-- pv_equiv track=rewrite | github.com/crmin/sla235-intro-dh | wikis.py | _body_without_title
-- ===== SOURCE A (Python) =====
-- import string
--
-- def _body_without_title(md_body: str) -> str:
--     """Table of Contents title이 존재하지 않는 경우 body 파싱
--
--     Args:
--         md_body (str): page markdown body
--
--     Returns:
--         str: 목차 문자열 (markdown)
--     """
--     body_lines = []
--     toc_start = False  # list의 종료를 확인하기 위한 flag
--     body_start = False  # list가 종료되면 True로 변경되어서 본문임을 확인할 수 있도록 하는 flag
--     for line in md_body.split('\n'):
--         line = line.strip()
--         if len(line) > 0 and line[0] in ('*', '-', '+') + tuple(string.digits):  # list in markdown
--             # *, -, +: ul / 0, 1, 2, .., 9: ol
--             if not toc_start:
--                 toc_start = True  # list가 시작되면 flag를 True로 변경
--         elif toc_start:  # list가 시작되었는데 지금 읽은 문자열이 list가 아니라면 toc가 종료되었다고 판단
--             body_start = True  # -> 이후부터 본문 내용
--         if not body_start:  # 아직 본문이 아니라면 아무 작업도 수행하지 않고 계속 진행
--             continue
--         if line.startswith('#') and 'reference' in line.lower():  # Reference 시작하면 탈출
--             break
--         if len(line) == 1 and line[0] == '>':  # 인용문인데 내용이 없는 경우 무시하도록 함
--             continue
--         body_lines.append(line)
--     return '\n'.join(body_lines).strip()
-- ===== SOURCE B (Python) =====
-- def _body_without_title(md_body: str) -> str:
--     """Two-phase rewrite: first locate where the body begins (first non-list
--     line after the first list line), then collect from there."""
--     lines = [l.strip() for l in md_body.split('\n')]
--
--     def is_list(l):
--         return bool(l) and l[0] in '*-+0123456789'
--
--     i = next((k for k, l in enumerate(lines) if is_list(l)), None)
--     if i is None:
--         return ''
--     j = next((k for k in range(i + 1, len(lines)) if not is_list(lines[k])), None)
--     if j is None:
--         return ''
--     out = []
--     for line in lines[j:]:
--         if line.startswith('#') and 'reference' in line.lower():
--             break
--         if line == '>':
--             continue
--         out.append(line)
--     return '\n'.join(out).strip()
-- ===== Notes on version B (the rewrite author's own statement) =====
-- stated objective: alternative
-- what changed: Replaced the single stateful flag-driven loop (toc_start/body_start booleans threaded through one pass) by a two-phase decomposition: an index search that locates where the body begins (first non-list line after the first list line), then a plain collection loop over the tail.
import Mathlib
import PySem

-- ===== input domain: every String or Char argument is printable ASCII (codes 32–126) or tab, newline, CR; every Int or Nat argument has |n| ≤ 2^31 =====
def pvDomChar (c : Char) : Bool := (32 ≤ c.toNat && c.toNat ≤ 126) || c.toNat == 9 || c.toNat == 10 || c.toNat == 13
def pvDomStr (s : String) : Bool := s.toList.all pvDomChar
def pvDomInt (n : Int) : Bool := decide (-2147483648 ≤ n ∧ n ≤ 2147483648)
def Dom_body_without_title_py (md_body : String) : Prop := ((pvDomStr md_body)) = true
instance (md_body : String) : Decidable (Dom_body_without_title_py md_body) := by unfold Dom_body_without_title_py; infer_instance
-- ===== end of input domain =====

-- B restructures A's single flag-driven loop into an index search for the body start
-- followed by a plain collection pass; objective: alternative decomposition (same cost).

-- shared char class: '*', '-', '+' and the digits (markdown list markers)
def pvListChars : List Char := ['*', '-', '+', '0', '1', '2', '3', '4', '5', '6', '7', '8', '9']

-- `len(line) > 0 and line[0] in ('*','-','+')+digits` (both Pythons test this same condition)
def pvIsList (line : String) : Bool :=
  match PySem.Str.pyGet? line 0 with
  | some c => pvListChars.contains c
  | none => false

-- ===== PORT A =====
-- A's for-loop with flags and break, as structural recursion on the remaining lines
def pvALoop (toc body : Bool) (acc : List String) : List String → List String
  | [] => acc
  | raw :: rest =>
    let line := PySem.Str.strip raw
    let isl := pvIsList line
    let toc' := toc || isl
    let body' := body || (!isl && toc)
    if !body' then pvALoop toc' body' acc rest
    else if PySem.Str.startswith line "#" && PySem.Str.isIn "reference" (PySem.Str.lower line) then acc
    else if PySem.Str.len line == 1 && PySem.Str.pyGet? line 0 == some '>' then pvALoop toc' body' acc rest
    else pvALoop toc' body' (acc ++ [line]) rest

def body_without_title_py (md_body : String) : String :=
  PySem.Str.strip (PySem.Str.join "\n"
    (pvALoop false false [] ((PySem.Str.split? md_body "\n").getD [])))

-- ===== PORT B =====
-- B's collection loop over the tail (break on reference heading, skip bare '>')
def pvCollect : List String → List String
  | [] => []
  | line :: rest =>
    if PySem.Str.startswith line "#" && PySem.Str.isIn "reference" (PySem.Str.lower line) then []
    else if line == ">" then pvCollect rest
    else line :: pvCollect rest

def body_without_title_py_alt (md_body : String) : String :=
  let lines := ((PySem.Str.split? md_body "\n").getD []).map PySem.Str.strip
  match lines.findIdx? pvIsList with
  | none => ""
  | some i =>
    match (lines.drop (i + 1)).findIdx? (fun l => !pvIsList l) with
    | none => ""
    | some k => PySem.Str.strip (PySem.Str.join "\n" (pvCollect ((lines.drop (i + 1)).drop k)))

-- ===== PRECONDITION & SPEC =====
def Spec_body_without_title_py (md_body : String) (out : String) : Prop := out = body_without_title_py_alt md_body
instance (md_body : String) (out : String) : Decidable (Spec_body_without_title_py md_body out) := by unfold Spec_body_without_title_py; infer_instance

-- ===== CLAIM (what is proved, stated in full; the proofs are below) =====
def Claim_equal_body_without_title_py : Prop := ∀ (md_body : String), Dom_body_without_title_py md_body → Spec_body_without_title_py md_body (body_without_title_py md_body)

-- ===== LEMMAS AND PROOFS =====

-- proof-only: A's loop over lines already stripped
def pvALoopS (toc body : Bool) (acc : List String) : List String → List String
  | [] => acc
  | line :: rest =>
    let isl := pvIsList line
    let toc' := toc || isl
    let body' := body || (!isl && toc)
    if !body' then pvALoopS toc' body' acc rest
    else if PySem.Str.startswith line "#" && PySem.Str.isIn "reference" (PySem.Str.lower line) then acc
    else if PySem.Str.len line == 1 && PySem.Str.pyGet? line 0 == some '>' then pvALoopS toc' body' acc rest
    else pvALoopS toc' body' (acc ++ [line]) rest

-- the `len(line)==1 and line[0]=='>'` test of A is the `line == '>'` test of B
lemma pvGtEq (l : String) :
    (PySem.Str.len l == 1 && PySem.Str.pyGet? l 0 == some '>') = (l == ">") := by
  rw [Bool.eq_iff_iff]
  simp only [Bool.and_eq_true, beq_iff_eq, ← String.toList_inj]
  rw [show (">" : String).toList = ['>'] from rfl]
  simp only [PySem.Str.len_eq]
  rw [show (0 : Int) = ((0 : Nat) : Int) from rfl, PySem.Str.pyGet?_natCast]
  cases h : l.toList with
  | nil => simp
  | cons c cs => cases cs <;> simp <;> (intro hx hc; omega)

-- strip commutes out of the loop: A strips inside, B strips up front
lemma pvALoop_map_strip (ls : List String) : ∀ (t b : Bool) (acc : List String),
    pvALoop t b acc ls = pvALoopS t b acc (ls.map PySem.Str.strip) := by
  induction ls with
  | nil => intro t b acc; rfl
  | cons raw rest ih =>
    intro t b acc
    simp only [pvALoop, pvALoopS, List.map_cons]
    split_ifs <;> simp [ih]

-- once the body has started, A's loop is acc ++ B's collection pass
lemma pvALoopS_body (ls : List String) : ∀ (t : Bool) (acc : List String),
    pvALoopS t true acc ls = acc ++ pvCollect ls := by
  induction ls with
  | nil => intro t acc; simp [pvALoopS, pvCollect]
  | cons l rest ih =>
    intro t acc
    simp only [pvALoopS, pvCollect, pvGtEq, Bool.true_or, Bool.not_true, Bool.false_eq_true,
      if_false]
    split_ifs <;> simp [ih]

-- while toc has started and the body has not: skip list lines until the first non-list line
lemma pvALoopS_toc (ls : List String) : ∀ (acc : List String),
    pvALoopS true false acc ls =
      match ls.findIdx? (fun l => !pvIsList l) with
      | none => acc
      | some j => acc ++ pvCollect (ls.drop j) := by
  induction ls with
  | nil => intro acc; rfl
  | cons l rest ih =>
    intro acc
    by_cases h : pvIsList l = true
    · simp only [pvALoopS, h, List.findIdx?_cons, Bool.or_false, Bool.not_true, Bool.and_false,
        Bool.false_and, Bool.or_true, Bool.not_false, Bool.false_or, Bool.true_and, cond_false]
      rw [ih]
      cases hf : rest.findIdx? (fun l => !pvIsList l) <;> simp [hf, h]
    · have h' : pvIsList l = false := by simpa using h
      simp only [pvALoopS, h', List.findIdx?_cons, Bool.or_false, Bool.not_true, Bool.and_false,
        Bool.false_and, Bool.or_true, Bool.not_false, Bool.false_or, Bool.true_and, cond_true]
      simp only [pvCollect, pvGtEq, List.drop_zero]
      split_ifs <;> simp_all [pvALoopS_body, pvCollect]

-- before any list line: skip until the first list line
lemma pvALoopS_start (ls : List String) : ∀ (acc : List String),
    pvALoopS false false acc ls =
      match ls.findIdx? pvIsList with
      | none => acc
      | some i => pvALoopS true false acc (ls.drop (i + 1)) := by
  induction ls with
  | nil => intro acc; rfl
  | cons l rest ih =>
    intro acc
    by_cases h : pvIsList l = true
    · simp [pvALoopS, h, List.findIdx?_cons]
    · have h' : pvIsList l = false := by simpa using h
      simp only [pvALoopS, h', List.findIdx?_cons, Bool.or_false, Bool.not_false, Bool.and_false,
        Bool.false_and, Bool.false_or, Bool.or_self, Bool.not_true, cond_false]
      rw [ih]
      cases hf : rest.findIdx? pvIsList <;> simp [hf, h']

-- the whole pipeline, over an arbitrary list of (stripped) lines
lemma pvMain (ls : List String) :
    PySem.Str.strip (PySem.Str.join "\n" (pvALoopS false false [] ls)) =
      (match ls.findIdx? pvIsList with
       | none => ""
       | some i =>
         match (ls.drop (i + 1)).findIdx? (fun l => !pvIsList l) with
         | none => ""
         | some k => PySem.Str.strip (PySem.Str.join "\n" (pvCollect ((ls.drop (i + 1)).drop k)))) := by
  rw [pvALoopS_start]
  cases h1 : ls.findIdx? pvIsList with
  | none => simp only; decide
  | some i =>
    simp only
    rw [pvALoopS_toc]
    cases h2 : (ls.drop (i + 1)).findIdx? (fun l => !pvIsList l) with
    | none => simp only; decide
    | some k => simp

-- ===== VERDICT (by name: the statement is the Claim_ definition above) =====
theorem body_without_title_py_spec : Claim_equal_body_without_title_py := by
  intro md _
  show body_without_title_py md = body_without_title_py_alt md
  unfold body_without_title_py body_without_title_py_alt
  rw [pvALoop_map_strip]
  exact pvMain _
■ ■ ■
§ **Task to complete**
Nothing but the lines from the one containing "unfold body_without_title_py body_without_title_py_alt" through the end of the entries belongs in the answer; repeat them exactly.

§ **Result**
  unfold body_without_title_py body_without_title_py_alt
  rw [pvALoop_map_strip]
  exact pvMain _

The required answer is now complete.